Exercise details.
All lines in the records below with the word "subst" must be returned.

------ Given records ------

-- pv_equiv track=rewrite | github.com/eaobservatory/namakanui | src/namakanui/sim.py | other_bands
-- ===== SOURCE A (Python) =====
-- SIM_B3_FEMC    = 1<<0
--
-- SIM_B6_FEMC    = 1<<3
--
-- SIM_B7_FEMC    = 1<<6
--
-- SIM_FEMC       = 1<<15
--
-- def other_bands(band):
--     '''Return SIM_FEMC mask for other bands.'''
--     sim_femc_bits = {3:SIM_B3_FEMC, 6:SIM_B6_FEMC, 7:SIM_B7_FEMC}
--     if band in sim_femc_bits:
--         del sim_femc_bits[band]
--     else:
--         sim_femc_bits[0] = SIM_FEMC  # invalid band given, so sim FEMC too
--     mask = 0
--     for b in sim_femc_bits.values():
--         mask |= b
--     return mask
-- ===== SOURCE B (Python) =====
-- SIM_B3_FEMC    = 1<<0
-- SIM_B6_FEMC    = 1<<3
-- SIM_B7_FEMC    = 1<<6
-- SIM_FEMC       = 1<<15
--
-- _BITS = {3: SIM_B3_FEMC, 6: SIM_B6_FEMC, 7: SIM_B7_FEMC}
-- _ALL = SIM_B3_FEMC | SIM_B6_FEMC | SIM_B7_FEMC
--
-- def other_bands(band):
--     '''Return SIM_FEMC mask for other bands.'''
--     if band in _BITS:
--         return _ALL ^ _BITS[band]
--     return _ALL | SIM_FEMC
-- ===== Notes on version B (the rewrite author's own statement) =====
-- stated objective: simpler
-- what changed: Replaces the dict-deletion plus OR-accumulation loop with a closed-form full-mask XOR (disjoint bits) or full-mask OR SIM_FEMC for invalid bands.
import Mathlib
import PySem

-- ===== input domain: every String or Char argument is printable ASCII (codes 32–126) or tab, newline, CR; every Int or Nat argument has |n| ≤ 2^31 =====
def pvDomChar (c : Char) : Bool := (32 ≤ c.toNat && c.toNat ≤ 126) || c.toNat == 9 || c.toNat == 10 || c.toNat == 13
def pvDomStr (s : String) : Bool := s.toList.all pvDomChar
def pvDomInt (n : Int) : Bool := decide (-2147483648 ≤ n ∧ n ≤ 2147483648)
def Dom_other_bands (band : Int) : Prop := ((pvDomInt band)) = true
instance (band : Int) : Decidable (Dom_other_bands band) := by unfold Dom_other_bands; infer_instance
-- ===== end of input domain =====

-- B replaces A's dict-deletion and OR-accumulation loop with a closed-form full-mask XOR / OR; objective: simpler.

-- ===== PORT A =====
-- constants from the module
def SIM_B3_FEMC : Int := 1 <<< 0
def SIM_B6_FEMC : Int := 1 <<< 3
def SIM_B7_FEMC : Int := 1 <<< 6
def SIM_FEMC : Int := 1 <<< 15

def other_bands (band : Int) : Int :=
  let d : PySem.Dict Int Int :=
    PySem.Dict.ofList [(3, SIM_B3_FEMC), (6, SIM_B6_FEMC), (7, SIM_B7_FEMC)]
  let d := if d.contains band then d.erase band else d.insert 0 SIM_FEMC
  d.values.foldl (fun mask b => PySem.Int.bor mask b) 0

-- ===== PORT B =====
def simFemcBits : PySem.Dict Int Int :=
  PySem.Dict.ofList [(3, SIM_B3_FEMC), (6, SIM_B6_FEMC), (7, SIM_B7_FEMC)]
def allBits : Int := PySem.Int.bor (PySem.Int.bor SIM_B3_FEMC SIM_B6_FEMC) SIM_B7_FEMC

def other_bands_alt (band : Int) : Int :=
  match simFemcBits.get? band with
  | some b => PySem.Int.bxor allBits b
  | none => PySem.Int.bor allBits SIM_FEMC

-- ===== PRECONDITION & SPEC =====
def Spec_other_bands (band : Int) (out : Int) : Prop := out = other_bands_alt band
instance (band : Int) (out : Int) : Decidable (Spec_other_bands band out) := by unfold Spec_other_bands; infer_instance

-- ===== CLAIM (what is proved, stated in full; the proofs are below) =====
def Claim_equal_other_bands : Prop := ∀ (band : Int), Dom_other_bands band → Spec_other_bands band (other_bands band)

-- ===== LEMMAS AND PROOFS =====

-- ===== VERDICT (by name: the statement is the Claim_ definition above) =====
theorem other_bands_spec : Claim_equal_other_bands := by
  intro band _
  unfold Spec_other_bands other_bands other_bands_alt simFemcBits allBits
  by_cases h3 : band = 3
  · subst h3; decide
  · by_cases h6 : band = 6
    · subst h6; decide
    · by_cases h7 : band = 7
      · subst h7; decide
      · have h3' : ¬((3:Int) = band) := fun h => h3 h.symm
        have h6' : ¬((6:Int) = band) := fun h => h6 h.symm
        have h7' : ¬((7:Int) = band) := fun h => h7 h.symm
        simp [PySem.Dict.ofList, PySem.Dict.update, PySem.Dict.empty, PySem.Dict.contains,
              PySem.Dict.get?, PySem.Dict.erase, PySem.Dict.insert, PySem.Dict.values,
              List.find?, beq_iff_eq, h3', h6', h7']
        rw [beq_eq_false_iff_ne.mpr h6', beq_eq_false_iff_ne.mpr h7']
        decide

------

Solution.
  · subst h3; decide
    · subst h6; decide
      · subst h7; decide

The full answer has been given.